Benjamin Cowen of ITC Crypto describes Q1 2026 as a “late-cycle restrictive digestion” phase, noting that durable ETF inflows have historically only followed falling real yields or a clear easing cycle. Neither condition has developed yet.
These scenarios are illustrative, not predictive. The directional logic matters more than the specific numbers.
| Scenario | Oil | Fed Response | BTC Directional Implication |
|---|---|---|---|
| Short conflict, Hormuz reopens quickly | $70-75 stabilization | No change, holds | Neutral to mildly positive; relief bounce, then back to range trading |
| 4-5 week operation, limited disruption | $80-90 sustained | Holds, but rhetoric tilts dovish | Positive on multi-month lag if easing expectations build; upside skewed but timing uncertain |
| Prolonged conflict, sustained closure | $100+ | Stagflationary bind; holds or tightens | Negative; $60K support retested, risk of deeper correction if yields keep rising |
The prolonged scenario is worth walking through because the transmission mechanism is specific. Oil above $100 forces the Fed into a stagflationary bind: cut rates to support growth and risk embedding energy-driven inflation, or hold and watch credit conditions tighten further.
In that environment, real yields stay elevated or rise, which compresses the valuation of all zero-yield assets, Bitcoin chief among them. The $60K level isn’t arbitrary. It is the zone where three prior February tests found buyers and where the cost basis of late-2025 ETF inflows clusters.
A sustained break below it would trigger forced selling from that cohort, the same reflexive mechanism that drove the October liquidation cascade, only with less institutional dry powder available to absorb it.
Bottom Line
The Monday equity recovery suggests markets are, for now, treating this as a contained geopolitical event. But the Hormuz situation is not contained: insurers cancelled coverage before markets opened, VLCC rates have tripled YTD to six-year highs, and container lines are layering $1,500-3,500 surcharges per box.

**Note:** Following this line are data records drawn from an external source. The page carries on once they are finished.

-- pv_equiv track=rewrite | github.com/yyytae0/algorithm-training | programmers/1-38.py | solution
-- ===== SOURCE A (Python) =====
-- def solution(n, arr1, arr2):
--     answer = []
--     lst = [[0 for _ in range(n)] for _ in range(n)]
--     for i in range(n):
--         dummy = ''
--         n1 = arr1[i]
--         nj = 1
--         while n1:
--             lst[i][-nj] += n1 % 2
--             n1 = n1//2
--             nj += 1
--         m1 = arr2[i]
--         mj = 1
--         while m1:
--             lst[i][-mj] += m1 % 2
--             m1 = m1 // 2
--             mj += 1
--         for j in lst[i]:
--             if j:
--                 dummy += '#'
--             else:
--                 dummy += ' '
--         answer.append(dummy)
--     return answer
-- ===== SOURCE B (Python) =====
-- def solution(n, arr1, arr2):
--     answer = []
--     for i in range(n):
--         v = arr1[i] | arr2[i]
--         answer.append(''.join('#' if (v >> (n - 1 - j)) & 1 else ' ' for j in range(n)))
--     return answer
-- ===== Notes on version B (the rewrite author's own statement) =====
-- stated objective: simpler
-- what changed: Replaces the pre-built n-by-n integer grid and the two per-row repeated-division loops that add bits via negative indices with a direct per-row pass: OR the two numbers once and emit each of the n characters by testing bit n-1-j with a shift-and-mask.
import Mathlib
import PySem

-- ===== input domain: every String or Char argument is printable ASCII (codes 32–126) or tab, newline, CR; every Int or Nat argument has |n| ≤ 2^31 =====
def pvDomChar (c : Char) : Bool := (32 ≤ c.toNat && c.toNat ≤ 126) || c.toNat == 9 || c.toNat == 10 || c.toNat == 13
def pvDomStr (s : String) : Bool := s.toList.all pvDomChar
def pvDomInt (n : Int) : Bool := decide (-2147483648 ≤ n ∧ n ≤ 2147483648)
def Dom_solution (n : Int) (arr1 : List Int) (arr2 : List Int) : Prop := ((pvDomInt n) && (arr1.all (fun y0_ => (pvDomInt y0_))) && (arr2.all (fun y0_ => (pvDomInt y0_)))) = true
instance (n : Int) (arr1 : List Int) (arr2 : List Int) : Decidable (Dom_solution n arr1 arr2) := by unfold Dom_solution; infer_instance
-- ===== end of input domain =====

-- B replaces A's n×n integer grid and per-row repeated-division bit loops with a direct
-- shift-and-mask rendering of each row; equivalence is proved on Pre_ (where A returns).

-- ===== PORT A =====
-- lst[i][-nj] += v : add v at negative index -nj; out of range = IndexError in Python (outside Pre_), here a no-op
def pySetAddNeg (l : List Int) (nj : Int) (v : Int) : List Int :=
  let i : Int := -nj + l.length
  if 0 ≤ i ∧ i < l.length then l.set i.toNat (l.getD i.toNat 0 + v) else l

-- 'while n1: lst[-nj] += n1 % 2; n1 = n1 // 2; nj += 1' — Python diverges for n1 < 0 (outside Pre_); here we stop
def whileBits (l : List Int) (v : Int) (nj : Int) : List Int :=
  if h : v ≤ 0 then l
  else whileBits (pySetAddNeg l nj (PySem.Int.mod v 2)) (PySem.Int.floordiv v 2) (nj + 1)
termination_by v.toNat
decreasing_by
  rw [PySem.Int.floordiv_eq_ediv_of_pos (by norm_num)]
  omega

def solution (n : Int) (arr1 : List Int) (arr2 : List Int) : List String :=
  let rng := PySem.List.pyRange 0 n 1
  let lst0 := rng.map (fun _ => rng.map (fun _ => (0 : Int)))
  let res := rng.foldl (fun (st : List String × List (List Int)) i =>
    let row := PySem.List.pyGetD st.2 i []
    let row := whileBits row (PySem.List.pyGetD arr1 i 0) 1
    let row := whileBits row (PySem.List.pyGetD arr2 i 0) 1
    let dummy := row.foldl (fun d j => d ++ [if j ≠ 0 then '#' else ' ']) ([] : List Char)
    (st.1 ++ [String.mk dummy], PySem.List.pySetD st.2 i row)) (([] : List String), lst0)
  res.1

-- ===== PORT B =====
-- (v >> (n-1-j)) & 1 : shift amount n-1-j is ≥ 0 for j in range(n), so .toNat is exact here
def solution_alt (n : Int) (arr1 : List Int) (arr2 : List Int) : List String :=
  (PySem.List.pyRange 0 n 1).map (fun i =>
    let v := PySem.Int.bor (PySem.List.pyGetD arr1 i 0) (PySem.List.pyGetD arr2 i 0)
    String.mk ((PySem.List.pyRange 0 n 1).map (fun j =>
      if PySem.Int.band (v >>> (n - 1 - j).toNat) 1 ≠ 0 then '#' else ' ')))

-- ===== PRECONDITION & SPEC =====
-- Pre_ excludes exactly the inputs on which A does not return: arr1/arr2 shorter than n
-- (IndexError), a value among the first n with more than n bits (IndexError on lst[i][-nj]),
-- or a negative value (the while loop never terminates).
def Pre_solution (n : Int) (arr1 : List Int) (arr2 : List Int) : Prop :=
  n ≤ arr1.length ∧ n ≤ arr2.length ∧
  ∀ v ∈ arr1.take n.toNat ++ arr2.take n.toNat, 0 ≤ v ∧ v < 2 ^ n.toNat
instance (n : Int) (arr1 : List Int) (arr2 : List Int) : Decidable (Pre_solution n arr1 arr2) := by
  unfold Pre_solution; infer_instance

def pvWitness_solution : Int × List Int × List Int := (2, [1, 2], [3, 0])

def Spec_solution (n : Int) (arr1 : List Int) (arr2 : List Int) (out : List String) : Prop := out = solution_alt n arr1 arr2
instance (n : Int) (arr1 : List Int) (arr2 : List Int) (out : List String) : Decidable (Spec_solution n arr1 arr2 out) := by unfold Spec_solution; infer_instance

-- ===== CLAIM (what is proved, stated in full; the proofs are below) =====
def Claim_equal_solution : Prop := ∀ (n : Int) (arr1 : List Int) (arr2 : List Int), Dom_solution n arr1 arr2 → Pre_solution n arr1 arr2 → Spec_solution n arr1 arr2 (solution n arr1 arr2)

-- ===== LEMMAS AND PROOFS =====

-- proof-only helpers
def zrow (n : Int) : List Int := (PySem.List.pyRange 0 n 1).map (fun _ => (0 : Int))
def chOf (x : Int) : Char := if x ≠ 0 then '#' else ' '
def rowOf (n a b : Int) : List Int := whileBits (whileBits (zrow n) a 1) b 1
def strOf (n a b : Int) : String := String.mk ((rowOf n a b).map chOf)

lemma foldl_chars : ∀ (l : List Int) (acc : List Char),
    l.foldl (fun d j => d ++ [if j ≠ 0 then '#' else ' ']) acc = acc ++ l.map chOf := by
  intro l
  induction l with
  | nil => simp
  | cons x xs ih => intro acc; rw [List.foldl_cons, ih]; simp [chOf]

lemma pySetAddNeg_length (l : List Int) (nj v : Int) :
    (pySetAddNeg l nj v).length = l.length := by
  unfold pySetAddNeg
  simp only []
  split <;> simp

lemma whileBits_length : ∀ (l : List Int) (v nj : Int), (whileBits l v nj).length = l.length := by
  intro l v nj
  induction l, v, nj using whileBits.induct with
  | case1 l v nj h => rw [whileBits]; simp [h]
  | case2 l v nj h ih =>
      rw [whileBits]
      simp only [h, dite_false]
      rw [ih, pySetAddNeg_length]

lemma getD_set_self (l : List Int) (m : Nat) (x : Int) (h : m < l.length) :
    (l.set m x).getD m 0 = x := by
  simp [List.getD_eq_getElem?_getD, h]

lemma getD_set_ne (l : List Int) (m k : Nat) (x : Int) (h : ¬ m = k) :
    (l.set m x).getD k 0 = l.getD k 0 := by
  simp [List.getD_eq_getElem?_getD, h]

lemma whileBits_getD (v : Nat) : ∀ (l : List Int) (nj : Nat), 1 ≤ nj →
    v < 2 ^ (l.length + 1 - nj) → ∀ k, k < l.length →
    (whileBits l (v : Int) (nj : Int)).getD k 0 =
      l.getD k 0 + (if k + nj ≤ l.length ∧ v.testBit (l.length - (k + nj)) then 1 else 0) := by
  induction v using Nat.strong_induction_on with
  | _ v ih =>
    intro l nj hnj hv k hk
    by_cases h0 : v = 0
    · subst h0
      rw [whileBits]
      simp
    · have hvpos : 0 < v := Nat.pos_of_ne_zero h0
      have hle : nj ≤ l.length := by
        by_contra hgt
        rw [show l.length + 1 - nj = 0 from by omega] at hv
        simp at hv; omega
      rw [whileBits]
      rw [dif_neg (by omega)]
      have hm : PySem.Int.mod (v : Int) 2 = ((v % 2 : Nat) : Int) := by
        exact_mod_cast PySem.Int.mod_natCast v 2
      have hd : PySem.Int.floordiv (v : Int) 2 = ((v / 2 : Nat) : Int) := by
        exact_mod_cast PySem.Int.floordiv_natCast v 2
      have hset : pySetAddNeg l (nj : Int) ((v % 2 : Nat) : Int) =
          l.set (l.length - nj) (l.getD (l.length - nj) 0 + ((v % 2 : Nat) : Int)) := by
        unfold pySetAddNeg
        simp only []
        rw [if_pos (by constructor <;> [omega; omega])]
        rw [show ((-(nj : Int) + l.length).toNat) = l.length - nj from by omega]
      rw [hm, hd, hset]
      have hcast : ((nj : Int) + 1) = (((nj + 1 : Nat)) : Int) := by push_cast; ring
      rw [hcast]
      have hv2 : v / 2 < 2 ^ ((l.set (l.length - nj)
          (l.getD (l.length - nj) 0 + ((v % 2 : Nat) : Int))).length + 1 - (nj + 1)) := by
        rw [List.length_set]
        rw [show l.length + 1 - nj = (l.length - nj) + 1 from by omega, pow_succ] at hv
        have : l.length + 1 - (nj + 1) = l.length - nj := by omega
        rw [this]; omega
      rw [ih (v / 2) (by omega) _ (nj + 1) (by omega) hv2 k (by rw [List.length_set]; exact hk)]
      rw [List.length_set]
      by_cases hkm : k = l.length - nj
      · subst hkm
        rw [getD_set_self l _ _ (by omega)]
        rw [if_neg (by omega)]
        rw [show l.length - (l.length - nj + nj) = 0 from by omega, Nat.testBit_zero]
        rcases Nat.mod_two_eq_zero_or_one v with hp | hp <;>
          simp [hp, show l.length - nj + nj ≤ l.length from by omega]
      · rw [getD_set_ne l _ _ _ (fun h => hkm h.symm)]
        by_cases hin : k + nj ≤ l.length
        · have hlt : k + nj < l.length := by omega
          rw [show l.length - (k + nj) = (l.length - (k + (nj + 1))) + 1 from by omega,
              Nat.testBit_add_one]
          simp [show k + (nj + 1) ≤ l.length from by omega, hin]
        · rw [if_neg (by omega), if_neg (by omega)]

lemma zrow_length (n : Int) : (zrow n).length = n.toNat := by
  simp [zrow, PySem.List.length_pyRange_one]

lemma zrow_getD (n : Int) (k : Nat) : (zrow n).getD k 0 = 0 := by
  simp only [zrow, List.getD_eq_getElem?_getD, List.getElem?_map]
  cases (PySem.List.pyRange 0 n 1)[k]? <;> simp

lemma rowOf_getD (n : Int) (a b : Nat) (ha : a < 2 ^ n.toNat) (hb : b < 2 ^ n.toNat)
    (k : Nat) (hk : k < n.toNat) :
    (rowOf n (a : Int) (b : Int)).getD k 0 =
      (if a.testBit (n.toNat - (k + 1)) then 1 else 0) +
      (if b.testBit (n.toNat - (k + 1)) then 1 else 0) := by
  have L := zrow_length n
  have h1 : (1 : Int) = ((1 : Nat) : Int) := rfl
  unfold rowOf
  rw [h1]
  rw [whileBits_getD b _ 1 (le_refl 1)
      (by rw [whileBits_length, L]; simpa using hb)
      k (by rw [whileBits_length, L]; exact hk)]
  rw [whileBits_getD a _ 1 (le_refl 1) (by rw [L]; simpa using ha) k (by rw [L]; exact hk)]
  rw [whileBits_length, L, zrow_getD]
  simp [show k + 1 ≤ n.toNat from by omega]

lemma rowEq (n : Int) (a b : Int) (ha0 : 0 ≤ a) (hb0 : 0 ≤ b)
    (ha : a < 2 ^ n.toNat) (hb : b < 2 ^ n.toNat) :
    (rowOf n a b).map chOf = (PySem.List.pyRange 0 n 1).map (fun j =>
      if PySem.Int.band (PySem.Int.bor a b >>> (n - 1 - j).toNat) 1 ≠ 0 then '#' else ' ') := by
  obtain ⟨a', rfl⟩ := Int.eq_ofNat_of_zero_le ha0
  obtain ⟨b', rfl⟩ := Int.eq_ofNat_of_zero_le hb0
  have hlr : (rowOf n (a' : Int) (b' : Int)).length = n.toNat := by
    unfold rowOf; rw [whileBits_length, whileBits_length, zrow_length]
  apply List.ext_getElem
  · rw [List.length_map, List.length_map, hlr, PySem.List.length_pyRange_one]
    simp
  · intro k h1 h2
    rw [List.getElem_map, List.getElem_map]
    have hk : k < n.toNat := by rwa [List.length_map, hlr] at h1
    have hg : (rowOf n (a' : Int) (b' : Int))[k]'(by rwa [hlr]) =
        (rowOf n (a' : Int) (b' : Int)).getD k 0 := by
      rw [List.getD_eq_getElem _ _ (by rwa [hlr])]
    rw [hg, rowOf_getD n a' b' (by exact_mod_cast ha) (by exact_mod_cast hb) k hk,
        PySem.List.getElem_pyRange_one]
    have hidx : ((n - 1 - (0 + (k : Int))).toNat) = n.toNat - (k + 1) := by omega
    rw [hidx]
    have hbor : PySem.Int.bor ((a' : Nat) : Int) ((b' : Nat) : Int) =
        (((a' ||| b' : Nat)) : Int) := by
      simp [PySem.Int.bor]
    rw [hbor]
    have hshift : (((a' ||| b' : Nat) : Int) >>> (n.toNat - (k + 1))) =
        (((a' ||| b') >>> (n.toNat - (k + 1)) : Nat) : Int) := by simp
    rw [hshift, PySem.Int.band_one]
    have hm : PySem.Int.mod ((((a' ||| b') >>> (n.toNat - (k + 1)) : Nat)) : Int) 2 =
        ((((a' ||| b') >>> (n.toNat - (k + 1)) % 2 : Nat)) : Int) := by
      exact_mod_cast PySem.Int.mod_natCast _ 2
    rw [hm]
    have hor : ((a' ||| b') >>> (n.toNat - (k + 1))) % 2 = 1 ↔
        (a' ||| b').testBit (n.toNat - (k + 1)) = true := by
      rw [Nat.testBit_eq_decide_div_mod_eq, Nat.shiftRight_eq_div_pow]; simp
    have hcond : ((((a' ||| b') >>> (n.toNat - (k + 1)) % 2 : Nat)) : Int) ≠ 0 ↔
        (a' ||| b').testBit (n.toNat - (k + 1)) = true := by
      rw [← hor]; omega
    rw [if_congr hcond rfl rfl]
    cases hta : a'.testBit (n.toNat - (k + 1)) <;> cases htb : b'.testBit (n.toNat - (k + 1)) <;>
      simp [chOf, hta, htb, Nat.testBit_or]

lemma pyGetD_pySetD_ne {α : Type} (lst : List α) (i i' : Int) (row : α) (d : α)
    (hi' : 0 ≤ i') (hne : i ≠ i') (hi : 0 ≤ i) :
    PySem.List.pyGetD (PySem.List.pySetD lst i row) i' d = PySem.List.pyGetD lst i' d := by
  unfold PySem.List.pySetD PySem.List.pySet? PySem.List.pyGetD PySem.List.pyGet? PySem.List.pyIdx?
  by_cases hlen : i < (lst.length : Int)
  · simp only [hi, hi', if_pos, hlen, Option.map_some]
    simp only [Option.getD_some, List.length_set]
    have hne' : ¬ (i.toNat = i'.toNat) := by omega
    by_cases h2 : i' < (lst.length : Int)
    · simp [h2, List.getElem?_set, hne']
    · simp [h2]
  · simp [hi, hi', hlen]

lemma foldA (n : Int) (arr1 arr2 : List Int) :
    ∀ (idxs : List Int) (ans : List String) (lst : List (List Int)),
    idxs.Nodup → (∀ i ∈ idxs, 0 ≤ i ∧ PySem.List.pyGetD lst i [] = zrow n) →
    (idxs.foldl (fun (st : List String × List (List Int)) i =>
      let row := PySem.List.pyGetD st.2 i []
      let row := whileBits row (PySem.List.pyGetD arr1 i 0) 1
      let row := whileBits row (PySem.List.pyGetD arr2 i 0) 1
      let dummy := row.foldl (fun d j => d ++ [if j ≠ 0 then '#' else ' ']) ([] : List Char)
      (st.1 ++ [String.mk dummy], PySem.List.pySetD st.2 i row)) (ans, lst)).1
    = ans ++ idxs.map (fun i =>
        strOf n (PySem.List.pyGetD arr1 i 0) (PySem.List.pyGetD arr2 i 0)) := by
  intro idxs
  induction idxs with
  | nil => intro ans lst _ _; simp
  | cons i rest ih =>
    intro ans lst hnd hinv
    have hi := hinv i List.mem_cons_self
    rw [List.foldl_cons]
    simp only [hi.2, foldl_chars, List.nil_append]
    simp only [foldl_chars, List.nil_append] at ih
    rw [ih _ _ (List.nodup_cons.mp hnd).2 ?inv]
    case inv =>
      intro i' hi'
      have h' := hinv i' (List.mem_cons_of_mem _ hi')
      refine ⟨h'.1, ?_⟩
      rw [pyGetD_pySetD_ne lst i i' _ _ h'.1
          (fun h => (List.nodup_cons.mp hnd).1 (h ▸ hi')) hi.1]
      exact h'.2
    simp [strOf, rowOf]

-- ===== VERDICT (by name: the statement is the Claim_ definition above) =====
lemma take_elem_mem (l : List Int) (n : Int) (i : Int) (hi0 : 0 ≤ i) (hin : i < n)
    (hlen : n ≤ (l.length : Int)) :
    PySem.List.pyGetD l i 0 ∈ l.take n.toNat := by
  rw [PySem.List.pyGetD_of_nonneg l 0 hi0]
  have h1 : i.toNat < l.length := by omega
  have h2 : i.toNat < (l.take n.toNat).length := by simp [List.length_take]; omega
  rw [List.getD_eq_getElem l 0 h1]
  have : l[i.toNat]'h1 = (l.take n.toNat)[i.toNat]'h2 := by
    rw [List.getElem_take]
  rw [this]
  exact List.getElem_mem h2

theorem solution_spec : Claim_equal_solution := by
  intro n arr1 arr2 _hdom hpre
  unfold Spec_solution solution solution_alt
  dsimp only
  obtain ⟨h1, h2, h3⟩ := hpre
  rw [foldA n arr1 arr2 _ [] _ (PySem.List.nodup_pyRange_one 0 n) ?inv]
  case inv =>
    intro i hi
    have hm := PySem.List.mem_pyRange_one.mp hi
    exact ⟨hm.1, PySem.List.pyGetD_map_pyRange_of_nonneg _ n i [] hm.1 hm.2⟩
  rw [List.nil_append]
  apply List.map_congr_left
  intro i hi
  have hm := PySem.List.mem_pyRange_one.mp hi
  have ha := h3 _ (List.mem_append.mpr (Or.inl (take_elem_mem arr1 n i hm.1 hm.2 h1)))
  have hb := h3 _ (List.mem_append.mpr (Or.inr (take_elem_mem arr2 n i hm.1 hm.2 h2)))
  unfold strOf
  rw [rowEq n _ _ ha.1 hb.1 ha.2 hb.2]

If tanker traffic remains frozen and oil pushes above $80-90 sustained, the inflationary feedback loop into Fed policy will dominate all other narratives.
For BTC, the cleanest read: the prior deleveraging provides a floor (the $60-63K zone has been tested three times in February and held), but five consecutive monthly declines, $6.38B in ETF outflows since November, and a correlation structure that can’t decide whether BTC is risk-on or risk-off leave no foundation for a sustained breakout.
The catalyst is either conflict resolution or genuine dovish signaling from the Fed. The Hayes “war loosens the Fed” thesis is a useful framework, but the historical precedents it draws on were largely coincident with independent macro crises that were already forcing easing. This time, the Fed faces a stagflationary bind if oil sustains above $80, a fundamentally different constraint.
Until one of those catalysts arrives, the range holds with asymmetric downside risk on any Hormuz escalation.